ADI IGNATIUS: Yep. I’m interested in hearing more about NVIDIA’s culture. One of your vice presidents was quoted as saying, “Working at NVIDIA feels existential every day. We feel like the company is going to go bankrupt tomorrow.” So I’m wondering, is that deliberate? Do you try to instill a sense of paranoia to try to spur innovation?
JENSEN HUANG: You don’t have to instill it. If you don’t think you’re in peril, it’s probably because you have your head in the sand. There are no companies that are assured survival. We have the benefit of having built the company from the ground up and having not exaggerated circumstances of nearly going out of business, actual experiences of nearly going out of business a handful of times, we don’t have to pretend that the company’s always peril. The company’s always in peril and we feel it.I don’t need and the company doesn’t need assurance that we will do well in order to do our best work.
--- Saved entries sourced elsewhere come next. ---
-- pv_equiv track=rewrite | github.com/dayds/aljalddakggalco | sohds/spring/w7/[boj] 먹을 것인가 먹힐 것인가.py | ab_pair
-- ===== SOURCE A (Python) =====
-- def ab_pair(n, m, a, b):
--     cnt = 0
--     pair = 0
--
--     a.sort()
--     b.sort()
--
--     for i in range(n):
--         while 1:
--             if cnt == m or a[i] <= b[cnt]:
--                 pair += cnt
--                 break
--             else:
--                 cnt += 1
--     return pair
-- ===== SOURCE B (Python) =====
-- def ab_pair(n, m, a, b):
--     # Sorts a and b in place, like the original.
--     a.sort()
--     b.sort()
--     pair = 0
--     for i in range(n):
--         x = a[i]
--         lo, hi = 0, m
--         while lo < hi:  # hand-rolled bisect_left(b, x, 0, m)
--             mid = (lo + hi) // 2
--             if b[mid] < x:
--                 lo = mid + 1
--             else:
--                 hi = mid
--         pair += lo
--     return pair
-- ===== Notes on version B (the rewrite author's own statement) =====
-- stated objective: alternative
-- what changed: Replaces the stateful monotone two-pointer sweep (a cnt cursor carried across iterations of the outer loop) with an independent bisect_left-style binary search over b[0:m] for each a[i]; it trades the shared cursor for per-element O(log m) searches of similar total cost.
-- outside the precondition, e.g. on ab_pair(1, 5, [1], [10]): A returns 0, B raises IndexError; on ab_pair(1, -2, [0], [1]): A returns 0, B returns 0
import Mathlib
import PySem

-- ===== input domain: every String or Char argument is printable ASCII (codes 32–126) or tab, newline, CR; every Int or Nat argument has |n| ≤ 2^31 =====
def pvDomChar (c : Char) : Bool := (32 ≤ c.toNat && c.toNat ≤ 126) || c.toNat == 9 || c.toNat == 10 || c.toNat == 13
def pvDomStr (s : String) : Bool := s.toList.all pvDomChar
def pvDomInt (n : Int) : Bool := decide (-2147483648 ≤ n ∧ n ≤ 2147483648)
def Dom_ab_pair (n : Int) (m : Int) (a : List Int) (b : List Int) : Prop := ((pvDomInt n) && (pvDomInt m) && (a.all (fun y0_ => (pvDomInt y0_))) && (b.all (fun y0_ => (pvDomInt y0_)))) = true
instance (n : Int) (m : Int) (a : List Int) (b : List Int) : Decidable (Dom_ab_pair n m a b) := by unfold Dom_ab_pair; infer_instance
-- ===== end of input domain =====

-- B replaces A's stateful two-pointer sweep by an independent bisect_left binary search over b[0:m]
-- per element (alternative decomposition, similar cost); both sort a and b in place in Python —
-- the equivalence proved here is about the return value (B performs the same mutation).


-- ===== PORT A =====
-- inner 'while 1' loop of A: advances cnt until cnt == m or a[i] <= b[cnt]; none = IndexError on b[cnt]
def abInner (m : Int) (ai : Int) (b' : List Int) (cnt : Nat) : Option Nat :=
  if (cnt : Int) = m then some cnt
  else
    match h : PySem.List.pyGet? b' (cnt : Int) with
    | none => none
    | some bc => if ai ≤ bc then some cnt else abInner m ai b' (cnt + 1)
termination_by b'.length - cnt
decreasing_by
  rw [PySem.List.pyGet?_natCast] at h
  obtain ⟨hlt, -⟩ := List.getElem?_eq_some_iff.mp h
  omega

def ab_pair (n : Int) (m : Int) (a : List Int) (b : List Int) : Int :=
  -- a.sort(); b.sort() — in-place sort, ported by reading the sorted lists below
  match (PySem.List.pyRange 0 n).foldl
      (fun st i => st.bind (fun cp =>
        match PySem.List.pyGet? (PySem.List.sorted a (fun x => x)) i with
        | none => none
        | some ai => (abInner m ai (PySem.List.sorted b (fun x => x)) cp.1).map
            (fun c => (c, cp.2 + (c : Int)))))
      (some ((0 : Nat), (0 : Int))) with
  | some cp => cp.2
  | none => 0   -- unreachable under Pre_ (Python raises IndexError there)

-- ===== PORT B =====
-- B's hand-written bisect_left loop: while lo < hi: mid = (lo+hi)//2; if b[mid] < x: lo = mid+1 else hi = mid
-- (b[mid] ported via pyGet?; getD 0 is unreachable under Pre_, where 0 ≤ lo ≤ mid < hi ≤ len b)
def bsLoop (b' : List Int) (x : Int) (lo hi : Int) : Int :=
  if _h : lo < hi then
    let mid := PySem.Int.floordiv (lo + hi) 2
    if (PySem.List.pyGet? b' mid).getD 0 < x then bsLoop b' x (mid + 1) hi
    else bsLoop b' x lo mid
  else lo
termination_by (hi - lo).toNat
decreasing_by
  · have hb := PySem.Int.floordiv_two_mid_bounds (le_of_lt _h)
    omega
  · have hb := PySem.Int.floordiv_two_mid_bounds (le_of_lt _h)
    have hlt : PySem.Int.floordiv (lo + hi) 2 < hi :=
      (PySem.Int.floordiv_lt_iff_lt_mul (by omega)).mpr (by omega)
    omega

def ab_pair_alt (n : Int) (m : Int) (a : List Int) (b : List Int) : Int :=
  -- a.sort(); b.sort(), then the bisect loop per element of sorted a
  (PySem.List.pyRange 0 n).foldl
    (fun pair i => pair + bsLoop (PySem.List.sorted b (fun x => x))
      ((PySem.List.pyGet? (PySem.List.sorted a (fun x => x)) i).getD 0) 0 m) 0

-- ===== PRECONDITION & SPEC =====
-- Pre_ excludes n > len(a) (IndexError on a[i]) and, for positive n, m outside [0, len(b)]:
-- there A raises IndexError on most inputs and on the rest returns a value that depends on how far
-- the scan of b happens to run past the stated bound m, while B's search bounded by hi=m raises or returns 0.
def Pre_ab_pair (n : Int) (m : Int) (a : List Int) (b : List Int) : Prop :=
  n ≤ (a.length : Int) ∧ (0 < n → 0 ≤ m ∧ m ≤ (b.length : Int))
instance (n : Int) (m : Int) (a : List Int) (b : List Int) : Decidable (Pre_ab_pair n m a b) := by
  unfold Pre_ab_pair; infer_instance

def pvWitness_ab_pair : Int × Int × List Int × List Int := (3, 2, [5, 1, 4], [2, 6])

def Spec_ab_pair (n : Int) (m : Int) (a : List Int) (b : List Int) (out : Int) : Prop := out = ab_pair_alt n m a b
instance (n : Int) (m : Int) (a : List Int) (b : List Int) (out : Int) : Decidable (Spec_ab_pair n m a b out) := by unfold Spec_ab_pair; infer_instance

-- ===== CLAIM (what is proved, stated in full; the proofs are below) =====
def Claim_equal_ab_pair : Prop := ∀ (n : Int) (m : Int) (a : List Int) (b : List Int), Dom_ab_pair n m a b → Pre_ab_pair n m a b → Spec_ab_pair n m a b (ab_pair n m a b)

-- ===== LEMMAS AND PROOFS =====

-- list element at a Nat index, defaulting to 0 (only used with the index in range)
def gel (c : List Int) (j : Nat) : Int := c.getD j 0

theorem pyGet?_of_lt {c : List Int} {j : Nat} (hj : j < c.length) :
    PySem.List.pyGet? c (j : Int) = some (gel c j) := by
  rw [PySem.List.pyGet?_natCast]
  simp [gel, List.getD_eq_getElem?_getD, List.getElem?_eq_getElem hj]

theorem gel_mono {c : List Int} (hs : List.Pairwise (· ≤ ·) c) {j k : Nat}
    (hjk : j ≤ k) (hk : k < c.length) : gel c j ≤ gel c k := by
  rcases Nat.lt_or_ge j k with h | h
  · have := List.pairwise_iff_getElem.mp hs j k (by omega) hk h
    simpa [gel, List.getD_eq_getElem?_getD, List.getElem?_eq_getElem, hk,
      show j < c.length by omega] using this
  · have : j = k := by omega
    subst this; rfl

theorem bs_spec (c : List Int) (hs : List.Pairwise (· ≤ ·) c) (x : Int) :
    ∀ (k : Nat) (lo hi : Int), (hi - lo).toNat ≤ k → 0 ≤ lo → lo ≤ hi → hi ≤ (c.length : Int) →
      lo ≤ bsLoop c x lo hi ∧ bsLoop c x lo hi ≤ hi ∧
      (∀ j : Nat, lo ≤ (j : Int) → (j : Int) < bsLoop c x lo hi → gel c j < x) ∧
      (∀ j : Nat, bsLoop c x lo hi ≤ (j : Int) → (j : Int) < hi → x ≤ gel c j) := by
  intro k
  induction k with
  | zero =>
    intro lo hi hk h0 hlh hhl
    have hlo : hi = lo := by omega
    rw [bsLoop]
    simp only [show ¬ lo < hi by omega, dif_neg, not_false_iff]
    refine ⟨le_refl _, by omega, ?_, ?_⟩ <;> intro j h1 h2 <;> omega
  | succ k ih =>
    intro lo hi hk h0 hlh hhl
    by_cases hlt : lo < hi
    · rw [bsLoop]
      simp only [dif_pos hlt]
      have hb := PySem.Int.floordiv_two_mid_bounds (le_of_lt hlt)
      set mid := PySem.Int.floordiv (lo + hi) 2 with hmid
      have hmh : mid < hi := (PySem.Int.floordiv_lt_iff_lt_mul (by omega)).mpr (by omega)
      have hmn : 0 ≤ mid := by omega
      have hmNat : ((mid.toNat : Nat) : Int) = mid := Int.toNat_of_nonneg hmn
      have hmlen : mid.toNat < c.length := by omega
      have hget : (PySem.List.pyGet? c mid).getD 0 = gel c mid.toNat := by
        rw [← hmNat, pyGet?_of_lt hmlen]; rfl
      rw [hget]
      by_cases hc : gel c mid.toNat < x
      · simp only [if_pos hc]
        obtain ⟨i1, i2, i3, i4⟩ := ih (mid + 1) hi (by omega) (by omega) (by omega) hhl
        refine ⟨by omega, i2, ?_, ?_⟩
        · intro j h1 h2
          by_cases hj : mid + 1 ≤ (j : Int)
          · exact i3 j hj h2
          · have hjm : j ≤ mid.toNat := by omega
            exact lt_of_le_of_lt (gel_mono hs hjm hmlen) hc
        · intro j h1 h2
          exact i4 j h1 h2
      · simp only [if_neg hc]
        push_neg at hc
        obtain ⟨i1, i2, i3, i4⟩ := ih lo mid (by omega) h0 (by omega) (by omega)
        refine ⟨i1, by omega, ?_, ?_⟩
        · intro j h1 h2
          exact i3 j h1 h2
        · intro j h1 h2
          by_cases hj : (j : Int) < mid
          · exact i4 j h1 hj
          · have hjm : mid.toNat ≤ j := by omega
            have hjlen : j < c.length := by omega
            exact le_trans hc (gel_mono hs hjm hjlen)
    · rw [bsLoop]
      simp only [dif_neg hlt]
      refine ⟨le_refl _, hlh, ?_, ?_⟩ <;> intro j h1 h2 <;> omega

theorem bs_spec0 (c : List Int) (hs : List.Pairwise (· ≤ ·) c) (x : Int) {m : Int}
    (hm0 : 0 ≤ m) (hml : m ≤ (c.length : Int)) :
    0 ≤ bsLoop c x 0 m ∧ bsLoop c x 0 m ≤ m ∧
    (∀ j : Nat, (j : Int) < bsLoop c x 0 m → gel c j < x) ∧
    (∀ j : Nat, bsLoop c x 0 m ≤ (j : Int) → (j : Int) < m → x ≤ gel c j) := by
  obtain ⟨i1, i2, i3, i4⟩ := bs_spec c hs x (m - 0).toNat 0 m le_rfl le_rfl hm0 hml
  exact ⟨i1, i2, fun j h => i3 j (by omega) h, i4⟩

theorem bs_mono (c : List Int) (hs : List.Pairwise (· ≤ ·) c) {m x y : Int}
    (hm0 : 0 ≤ m) (hml : m ≤ (c.length : Int)) (hxy : x ≤ y) :
    bsLoop c x 0 m ≤ bsLoop c y 0 m := by
  by_contra hcon
  push_neg at hcon
  obtain ⟨hx0, hxm, hx3, hx4⟩ := bs_spec0 c hs x hm0 hml
  obtain ⟨hy0, hym, hy3, hy4⟩ := bs_spec0 c hs y hm0 hml
  set ry := bsLoop c y 0 m
  have hj : ((ry.toNat : Nat) : Int) = ry := Int.toNat_of_nonneg hy0
  have h1 : gel c ry.toNat < x := hx3 ry.toNat (by omega)
  have h2 : y ≤ gel c ry.toNat := hy4 ry.toNat (by omega) (by omega)
  omega

theorem inner_eq (c : List Int) (hs : List.Pairwise (· ≤ ·) c) {m : Int}
    (hm0 : 0 ≤ m) (hml : m ≤ (c.length : Int)) (x : Int) :
    ∀ (k : Nat) (cnt : Nat), m.toNat - cnt ≤ k → (cnt : Int) ≤ bsLoop c x 0 m →
      abInner m x c cnt = some (bsLoop c x 0 m).toNat := by
  intro k
  induction k with
  | zero =>
    intro cnt hk hcnt
    obtain ⟨h0, hm', _, _⟩ := bs_spec0 c hs x hm0 hml
    have hcm : (cnt : Int) = m := by omega
    rw [abInner]
    simp only [if_pos hcm]
    congr 1
    omega
  | succ k ih =>
    intro cnt hk hcnt
    obtain ⟨h0, hm', P1, P2⟩ := bs_spec0 c hs x hm0 hml
    rw [abInner]
    by_cases hcm : (cnt : Int) = m
    · simp only [if_pos hcm]
      congr 1
      omega
    · simp only [if_neg hcm]
      have hclen : cnt < c.length := by omega
      rw [pyGet?_of_lt hclen]
      by_cases hc : x ≤ gel c cnt
      · simp only [if_pos hc]
        have hr : bsLoop c x 0 m ≤ (cnt : Int) := by
          by_contra hcon
          push_neg at hcon
          exact absurd (P1 cnt hcon) (by omega)
        congr 1
        omega
      · simp only [if_neg hc]
        push_neg at hc
        have hr : (cnt : Int) + 1 ≤ bsLoop c x 0 m := by
          by_contra hcon
          push_neg at hcon
          exact absurd (P2 cnt (by omega) (by omega)) (by omega)
        exact ih (cnt + 1) (by omega) (by push_cast; omega)

-- the cnt cursor of A at the start of iteration k
def cKAux (c : List Int) (m : Int) (a' : List Int) : Nat → Nat
  | 0 => 0
  | Nat.succ j => (bsLoop c (gel a' j) 0 m).toNat

theorem fold_eq (a' c : List Int) (m : Int)
    (hsa : List.Pairwise (· ≤ ·) a') (hsc : List.Pairwise (· ≤ ·) c)
    (hm0 : 0 ≤ m) (hml : m ≤ (c.length : Int)) :
    ∀ k : Nat, k ≤ a'.length →
      (PySem.List.pyRange 0 (k : Int)).foldl
          (fun st i => st.bind (fun cp =>
            match PySem.List.pyGet? a' i with
            | none => none
            | some ai => (abInner m ai c cp.1).map (fun cc => (cc, cp.2 + (cc : Int)))))
          (some ((0 : Nat), (0 : Int))) =
        some (cKAux c m a' k,
          (PySem.List.pyRange 0 (k : Int)).foldl
            (fun pair i => pair + bsLoop c ((PySem.List.pyGet? a' i).getD 0) 0 m) 0) := by
  intro k
  induction k with
  | zero =>
    simp [cKAux, show ((0 : Nat) : Int) = 0 from rfl, PySem.List.pyRange_zero_natCast]
  | succ k ih =>
    intro hk
    have hcast : ((k + 1 : Nat) : Int) = (k : Int) + 1 := by push_cast; ring
    rw [hcast, PySem.List.pyRange_one_succ_right (by positivity), List.foldl_append,
      List.foldl_append, ih (by omega)]
    have hklen : k < a'.length := by omega
    have hget : PySem.List.pyGet? a' ((k : Nat) : Int) = some (gel a' k) := pyGet?_of_lt hklen
    obtain ⟨hr0, hrm, _, _⟩ := bs_spec0 c hsc (gel a' k) hm0 hml
    have hcnt : ((cKAux c m a' k : Nat) : Int) ≤ bsLoop c (gel a' k) 0 m := by
      cases k with
      | zero => simpa [cKAux] using hr0
      | succ j =>
        have hj : gel a' j ≤ gel a' (j + 1) := gel_mono hsa (by omega) hklen
        have hmono := bs_mono c hsc hm0 hml hj
        obtain ⟨hr0', _, _, _⟩ := bs_spec0 c hsc (gel a' j) hm0 hml
        simp only [cKAux]
        omega
    have hinner := inner_eq c hsc hm0 hml (gel a' k) (m.toNat - cKAux c m a' k)
      (cKAux c m a' k) le_rfl hcnt
    have hrt : (((bsLoop c (gel a' k) 0 m).toNat : Nat) : Int) = bsLoop c (gel a' k) 0 m :=
      Int.toNat_of_nonneg hr0
    simp only [List.foldl_cons, List.foldl_nil, Option.bind_some, hget, hinner, Option.map_some,
      Option.getD_some]
    rw [show cKAux c m a' (k + 1) = (bsLoop c (gel a' k) 0 m).toNat from rfl, hrt]

-- ===== VERDICT (by name: the statement is the Claim_ definition above) =====
theorem ab_pair_spec : Claim_equal_ab_pair := by
  intro n m a b _hdom hpre
  obtain ⟨hna, hmb⟩ := hpre
  unfold Spec_ab_pair ab_pair ab_pair_alt
  by_cases hn : 0 < n
  · obtain ⟨hm0, hmlb⟩ := hmb hn
    have hlen_a : (PySem.List.sorted a (fun x => x)).length = a.length :=
      PySem.List.length_sorted a (fun x => x) false
    have hlen_b : (PySem.List.sorted b (fun x => x)).length = b.length :=
      PySem.List.length_sorted b (fun x => x) false
    have hsa : List.Pairwise (· ≤ ·) (PySem.List.sorted a (fun x => x)) :=
      PySem.List.sorted_pairwise a (fun x => x)
    have hsb : List.Pairwise (· ≤ ·) (PySem.List.sorted b (fun x => x)) :=
      PySem.List.sorted_pairwise b (fun x => x)
    have hn' : n = ((n.toNat : Nat) : Int) := (Int.toNat_of_nonneg (le_of_lt hn)).symm
    rw [hn']
    rw [fold_eq (PySem.List.sorted a (fun x => x)) (PySem.List.sorted b (fun x => x)) m
      hsa hsb hm0 (by omega) n.toNat (by omega)]
  · have hnil : PySem.List.pyRange 0 n = [] := by
      simp [PySem.List.pyRange]; omega
    rw [hnil]
    simp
And so I think the company living somewhere between aspiration and desperation, living somewhere within that spectrum is a lot better than either always optimistic or always pessimistic. And so I think a guarded level of optimism and realistic understanding that the company could be in peril at any given time, and we have to stay focused and alert and do our best work and constantly earn the right to be in business. Those feelings and that sensibility I think is really good and healthy for companies to have.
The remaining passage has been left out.